Alexander Dent's River of Tears is the first English-language monograph focusing on the important Brazilian country music genres of música sertaneja (MS) and música caipira (MC). Dent explains that these are popular regional genres hailing from the central-south of Brazil, although the label caipira better encapsulates an actually existing regional identity in this area. Dent explains that the original term for this type of music, dating back to the first recordings in 1929, was simply MC, but it came to be known as MS in the 1950s as the influences on the genre expanded beyond the caipira culture to include Mexican ranchera and North American country among others. Over the past few decades, traditionalists have emphasized a distinction between more modern country music (now labeled MS) and a form that maintains closer ties to the regional caipira roots (now called MC). Dent connects this bifurcation of MC/MS to larger trends in [End Page 144] Brazilian society, including the advent of neoliberalism and the era of redemocratization dating from 1985. His analysis is helpful in providing a framework for understanding the increasing importance of rural public culture and the evolution of rurality in a neoliberal era that privileges rapid development and foreign capital. The link Dent suggests between the evolution of MS and democratization is less well developed, however, since—like Brazilian neoliberalism itself—modern MS has its origins in the 1970s under the military dictatorship. Those contemporary performers who feel caipira culture to be most threatened by neoliberal modernization tend to gravitate towards the MC genre, while those artists more interested in innovation and transnational influences identify as practitioners of MS.
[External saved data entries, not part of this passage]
-- pv_equiv track=rewrite | github.com/jiraroj-wir/MUIC-ICCS101-Introduction-to-Programming | a6/eto.py | eto
-- ===== SOURCE A (Python) =====
-- def eto(lst: list[int]) -> list[int]:
--     if len(lst) == 0:
--         return []
--     head = lst[0]
--     tail = lst[1:]
--
--     if (head & 1) == 0:
--         return [head] + eto(tail)
--     else:
--         return eto(tail) + [head]
-- ===== SOURCE B (Python) =====
-- def eto(lst: list[int]) -> list[int]:
--     evens = []
--     odds = []
--     for x in lst:
--         if (x & 1) == 0:
--             evens.append(x)
--         else:
--             odds.append(x)
--     return evens + odds[::-1]
-- ===== Notes on version B (the rewrite author's own statement) =====
-- stated objective: faster
-- what changed: Replaces A's recursion (which concatenates [head]+rec or rec+[head] at every level, quadratic list copying) with a single iterative forward pass into two accumulator lists returned as evens + odds[::-1].
import Mathlib
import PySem

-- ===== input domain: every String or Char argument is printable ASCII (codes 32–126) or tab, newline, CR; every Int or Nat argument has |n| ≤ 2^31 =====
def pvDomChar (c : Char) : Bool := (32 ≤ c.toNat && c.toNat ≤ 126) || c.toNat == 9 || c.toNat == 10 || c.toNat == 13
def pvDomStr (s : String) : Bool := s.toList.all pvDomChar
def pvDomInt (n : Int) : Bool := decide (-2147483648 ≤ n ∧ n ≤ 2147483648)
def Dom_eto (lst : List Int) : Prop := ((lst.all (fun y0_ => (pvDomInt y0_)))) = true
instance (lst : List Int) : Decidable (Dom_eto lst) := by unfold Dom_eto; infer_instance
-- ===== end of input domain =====

-- B replaces A's recursion (quadratic list concatenation) with one forward pass into two
-- accumulator lists, returning evens ++ reverse odds; measurably faster (asymptotic).


-- parity helper shared by both ports: Python's `(x & 1) == 0`; x & 1 is the low bit,
-- which is 0 exactly when x % 2 == 0 (Python floor-mod) — exact on all ints.
def pvEven (x : Int) : Bool := PySem.Int.mod x 2 == 0

-- ===== PORT A =====
-- recursion on the list: even head prepended, odd head appended after the recursive call
def eto (lst : List Int) : List Int :=
  match lst with
  | [] => []
  | head :: tail =>
      if pvEven head then [head] ++ eto tail
      else eto tail ++ [head]

-- ===== PORT B =====
-- the for-loop of Source B: state is the pair (evens, odds), each element appended to one side
def etoLoop (lst : List Int) (evens odds : List Int) : List Int × List Int :=
  match lst with
  | [] => (evens, odds)
  | x :: t =>
      if pvEven x then etoLoop t (evens ++ [x]) odds
      else etoLoop t evens (odds ++ [x])

def eto_alt (lst : List Int) : List Int :=
  let (evens, odds) := etoLoop lst [] []
  evens ++ odds.reverse      -- odds[::-1]

-- ===== PRECONDITION & SPEC =====
def Spec_eto (lst : List Int) (out : List Int) : Prop := out = eto_alt lst
instance (lst : List Int) (out : List Int) : Decidable (Spec_eto lst out) := by unfold Spec_eto; infer_instance

-- ===== CLAIM (what is proved, stated in full; the proofs are below) =====
def Claim_equal_eto : Prop := ∀ (lst : List Int), Dom_eto lst → Spec_eto lst (eto lst)

-- ===== LEMMAS AND PROOFS =====
theorem etoLoop_spec (lst evens odds : List Int) :
    etoLoop lst evens odds =
      (evens ++ lst.filter (fun x => pvEven x),
       odds ++ lst.filter (fun x => !(pvEven x))) := by
  induction lst generalizing evens odds with
  | nil => simp [etoLoop]
  | cons h t ih =>
      by_cases hp : pvEven h = true
      · simp [etoLoop, hp, ih]
      · simp only [Bool.not_eq_true] at hp
        simp [etoLoop, hp, ih]

theorem eto_closed (lst : List Int) :
    eto lst = lst.filter (fun x => pvEven x) ++
              (lst.filter (fun x => !(pvEven x))).reverse := by
  induction lst with
  | nil => simp [eto]
  | cons h t ih =>
      by_cases hp : pvEven h = true
      · simp [eto, hp, ih]
      · simp only [Bool.not_eq_true] at hp
        simp [eto, hp, ih]

-- ===== VERDICT (by name: the statement is the Claim_ definition above) =====
theorem eto_spec : Claim_equal_eto := by
  intro lst _
  unfold Spec_eto eto_alt
  rw [etoLoop_spec, eto_closed]
  simp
Dent calls the innovators "mutationists" and traces a genealogy of artistic mutation through mixture back to the modernist artists Oswald de Andrade and Mário de Andrade, who famously theorized the importance of hybridity and popular culture for both Brazilian art and national identity. Unfortunately, when Dent addresses Oswald de Andrade's oeuvre, he appears to be under the false impression that "the Brazil-Wood Manifesto (published in 1928) [sic]" (p. 88) is the same work as the Cannibalist Manifesto. In fact, Oswald authored both a Brazil-Wood Poetry Manifesto (1924) and a Cannibalist Manifesto (1928). The former has little bearing on Dent's argument, while the latter introduces the cannibal as a culture hero whose example of ingesting the foreign and merging it with the native, Oswald argued, should be emulated by Brazilian artists. Thus, mutation would be achieved through a cosmopolitan incorporation of foreign cultures into Brazilian art, a project that MS performers have taken up for country music. In terms of racial mixture specifically, Dent acknowledges that the hegemonic narrative of Brazilian nationalism emphasizes the mixture of peoples of African and Portuguese descent and the resultant hybrid culture, relegating indigenous cultures to a third and lesser influence. The caipira culture from which MS/MC take their inspiration, on the other hand, emphasizes the mixture between Portuguese and Brazilian Indian sometimes referred to as caboclo culture.
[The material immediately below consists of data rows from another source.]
-- pv_equiv track=rewrite | github.com/jmachanickal/python-challenge | PyBank_solved_main.py | greatest_Increase
-- ===== SOURCE A (Python) =====
-- def greatest_Increase(mo_diff):
--  	# local variable to store maximum increase
-- 	max_change= 0
-- 	diction = {}
-- 	# Set local maximum profit change using the first row
-- 	max_change = mo_diff[0][1]
--
-- 	# Loop through the multi-dimensional list to find greatest increase and its respective month
-- 	for row in mo_diff:
-- 		if row[1] > max_change:
-- 			# Storing the temporary dictionary
-- 			diction = {row[0]:row[1]}
--
-- 			# Replace the local variables
-- 			max_change = row[1]
--
-- 	return diction
-- ===== SOURCE B (Python) =====
-- def greatest_Increase(mo_diff):
--     first = mo_diff[0][1]
--     max_val = max(r[1] for r in mo_diff)
--     if max_val > first:
--         for row in mo_diff:
--             if row[1] == max_val:
--                 return {row[0]: row[1]}
--     return {}
-- ===== Notes on version B (the rewrite author's own statement) =====
-- stated objective: alternative
-- what changed: Replaces A's single running-max accumulator loop (which rebuilds the dict at every strict increase) with a two-pass max-then-locate decomposition: compute the maximum value, then return the first row carrying it (or {} when the maximum does not strictly exceed the first row's value).
import Mathlib
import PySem

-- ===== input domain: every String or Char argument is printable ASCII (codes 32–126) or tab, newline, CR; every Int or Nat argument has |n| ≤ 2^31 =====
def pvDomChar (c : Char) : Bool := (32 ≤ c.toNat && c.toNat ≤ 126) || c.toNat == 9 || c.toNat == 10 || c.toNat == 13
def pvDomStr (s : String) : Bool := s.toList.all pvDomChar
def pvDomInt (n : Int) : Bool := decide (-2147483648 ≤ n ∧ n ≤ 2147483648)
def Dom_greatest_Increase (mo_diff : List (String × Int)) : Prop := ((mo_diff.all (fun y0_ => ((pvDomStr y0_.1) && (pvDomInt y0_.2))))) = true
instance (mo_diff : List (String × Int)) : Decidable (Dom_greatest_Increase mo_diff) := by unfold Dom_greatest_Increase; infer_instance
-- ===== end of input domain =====

-- B replaces A's running-max accumulator loop by a max-then-locate two-pass decomposition (alternative, same cost).
-- ===== PORT A =====
-- A: running maximum seeded with the first row's value; the dict is rebuilt on every strict increase.
def greatest_Increase (mo_diff : List (String × Int)) : List (String × Int) :=
  match PySem.List.pyGet? mo_diff 0 with
  | none => []  -- IndexError on empty input; excluded by Pre_
  | some h =>
    (mo_diff.foldl
      (fun (s : Int × List (String × Int)) row =>
        if row.2 > s.1 then (row.2, [(row.1, row.2)]) else s)
      (h.2, [])).2

-- ===== PORT B =====
-- B: compute the maximum value in one pass; if it strictly exceeds the first value, return the first row carrying it.
def greatest_Increase_alt (mo_diff : List (String × Int)) : List (String × Int) :=
  match PySem.List.pyGet? mo_diff 0 with
  | none => []  -- IndexError on empty input; excluded by Pre_
  | some h =>
    match PySem.List.max? (mo_diff.map (fun r => r.2)) (fun y => y) with
    | none => []
    | some maxv =>
      if maxv > h.2 then
        match mo_diff.find? (fun row => row.2 == maxv) with
        | some row => [(row.1, row.2)]
        | none => []
      else []

-- ===== PRECONDITION & SPEC =====
-- A raises IndexError (mo_diff[0]) on the empty list; that is the only raising input.
def Pre_greatest_Increase (mo_diff : List (String × Int)) : Prop := mo_diff ≠ []
instance (mo_diff : List (String × Int)) : Decidable (Pre_greatest_Increase mo_diff) := by unfold Pre_greatest_Increase; infer_instance
def pvWitness_greatest_Increase : (List (String × Int)) := [("Jan", 1), ("Feb", 5), ("Mar", 5)]
def Spec_greatest_Increase (mo_diff : List (String × Int)) (out : List (String × Int)) : Prop := out = greatest_Increase_alt mo_diff
instance (mo_diff : List (String × Int)) (out : List (String × Int)) : Decidable (Spec_greatest_Increase mo_diff out) := by unfold Spec_greatest_Increase; infer_instance

-- ===== CLAIM (what is proved, stated in full; the proofs are below) =====
def Claim_equal_greatest_Increase : Prop := ∀ (mo_diff : List (String × Int)), Dom_greatest_Increase mo_diff → Pre_greatest_Increase mo_diff → Spec_greatest_Increase mo_diff (greatest_Increase mo_diff)

-- ===== LEMMAS AND PROOFS =====

-- the running maximum of A's loop, as a fold
def pvRunMax (l : List (String × Int)) (m : Int) : Int :=
  l.foldl (fun a r => max a r.2) m

theorem pvRunMax_le (l : List (String × Int)) (m : Int) : m ≤ pvRunMax l m := by
  induction l generalizing m with
  | nil => simp [pvRunMax]
  | cons r t ih =>
    have := ih (max m r.2)
    simp only [pvRunMax, List.foldl_cons] at *
    exact le_trans (le_max_left _ _) this

theorem pvRunMax_mem (l : List (String × Int)) (m : Int) :
    pvRunMax l m = m ∨ ∃ r ∈ l, r.2 = pvRunMax l m := by
  induction l generalizing m with
  | nil => left; simp [pvRunMax]
  | cons r t ih =>
    have h : pvRunMax (r :: t) m = pvRunMax t (max m r.2) := by simp [pvRunMax]
    rcases ih (max m r.2) with h0 | ⟨r', hr', he⟩
    · rcases le_total r.2 m with hle | hle
      · left; rw [h, h0]; omega
      · right; exact ⟨r, List.mem_cons_self, by rw [h, h0]; omega⟩
    · right; exact ⟨r', List.mem_cons_of_mem _ hr', by rw [h]; exact he⟩

-- when the running max strictly rises, some row attains it, so find? succeeds
theorem pvFind_ne_none (t : List (String × Int)) (m : Int) (hgt : pvRunMax t m > m) :
    t.find? (fun row => row.2 == pvRunMax t m) ≠ none := by
  intro hn
  rcases pvRunMax_mem t m with h0 | ⟨r', hr', he⟩
  · omega
  · exact absurd he (by simpa using List.find?_eq_none.mp hn r' hr')

-- characterisation of A's loop state
theorem pvLoop_eq (l : List (String × Int)) (m : Int) (acc : List (String × Int)) :
    l.foldl
      (fun (s : Int × List (String × Int)) row =>
        if row.2 > s.1 then (row.2, [(row.1, row.2)]) else s)
      (m, acc)
    = (pvRunMax l m,
       if pvRunMax l m > m then
         (match l.find? (fun row => row.2 == pvRunMax l m) with
          | some row => [(row.1, row.2)]
          | none => acc)
       else acc) := by
  induction l generalizing m acc with
  | nil => simp [pvRunMax]
  | cons r t ih =>
    have hM : pvRunMax (r :: t) m = pvRunMax t (max m r.2) := by simp [pvRunMax]
    simp only [List.foldl_cons]
    by_cases hr : r.2 > m
    · have hmx : max m r.2 = r.2 := by omega
      rw [if_pos hr, ih, hM, hmx]
      have hle := pvRunMax_le t r.2
      by_cases hgt : pvRunMax t r.2 > r.2
      · have hhd : (r.2 == pvRunMax t r.2) = false := by simp; omega
        have hfc : List.find? (fun row => row.2 == pvRunMax t r.2) (r :: t)
            = List.find? (fun row => row.2 == pvRunMax t r.2) t :=
          List.find?_cons_of_neg (by simp [hhd])
        rw [if_pos hgt, if_pos (show pvRunMax t r.2 > m by omega), hfc]
        cases hfind : t.find? (fun row => row.2 == pvRunMax t r.2) with
        | none => exact absurd hfind (pvFind_ne_none t r.2 hgt)
        | some row => rfl
      · have heq : pvRunMax t r.2 = r.2 := by omega
        have hfc : List.find? (fun row => row.2 == r.2) (r :: t) = some r :=
          List.find?_cons_of_pos (by simp)
        rw [if_neg hgt, if_pos (show pvRunMax t r.2 > m by omega), heq, hfc]
    · have hmx : max m r.2 = m := by omega
      rw [if_neg hr, ih, hM, hmx]
      by_cases hgt : pvRunMax t m > m
      · have hhd : (r.2 == pvRunMax t m) = false := by simp; omega
        have hfc : List.find? (fun row => row.2 == pvRunMax t m) (r :: t)
            = List.find? (fun row => row.2 == pvRunMax t m) t :=
          List.find?_cons_of_neg (by simp [hhd])
        rw [if_pos hgt, if_pos hgt, hfc]
      · rw [if_neg hgt, if_neg hgt]

-- B's max over the mapped values is A's running max
theorem pvMax_eq (h : String × Int) (t : List (String × Int)) :
    PySem.List.max? ((h :: t).map (fun r => r.2)) (fun y => y) = some (pvRunMax t h.2) := by
  rw [List.map_cons, PySem.List.max?_id_cons, pvRunMax, List.foldl_map]

-- ===== VERDICT (by name: the statement is the Claim_ definition above) =====
theorem greatest_Increase_spec : Claim_equal_greatest_Increase := by
  intro mo_diff _ hpre
  unfold Spec_greatest_Increase greatest_Increase greatest_Increase_alt
  cases mo_diff with
  | nil => exact absurd rfl hpre
  | cons h t =>
    have hget : PySem.List.pyGet? (h :: t) 0 = some h := by
      simp [PySem.List.pyGet?, PySem.List.pyIdx?]
    rw [hget, pvMax_eq]
    dsimp only
    rw [pvLoop_eq]
    have hM : pvRunMax (h :: t) h.2 = pvRunMax t h.2 := by
      simp [pvRunMax]
    rw [hM]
Dent devotes several chapters to a subtle analysis of the interplay between the caipira genres, developing the outlines of an intergeneric field of cultural production in which these rural genres mutually define each other. He stresses that in his fieldwork in the state of São Paulo, he discovered that the audience for both genres is quite diverse in its socioe-conomic status and its political orientations, and that many contemporary listeners are fans of both MC and MS. While the MC performers' attitude towards MS is primarily critical, the MS musicians pay tribute to the preservationist project of MC and continue to recognize caipira culture as the regional framework of their genre. Dent describes the clear distinctions between the two genres in terms of instrumentation and performance as well as lyrical emphasis. MC performers favor the traditional ten-string viola caipira paired with an acoustic guitar, while...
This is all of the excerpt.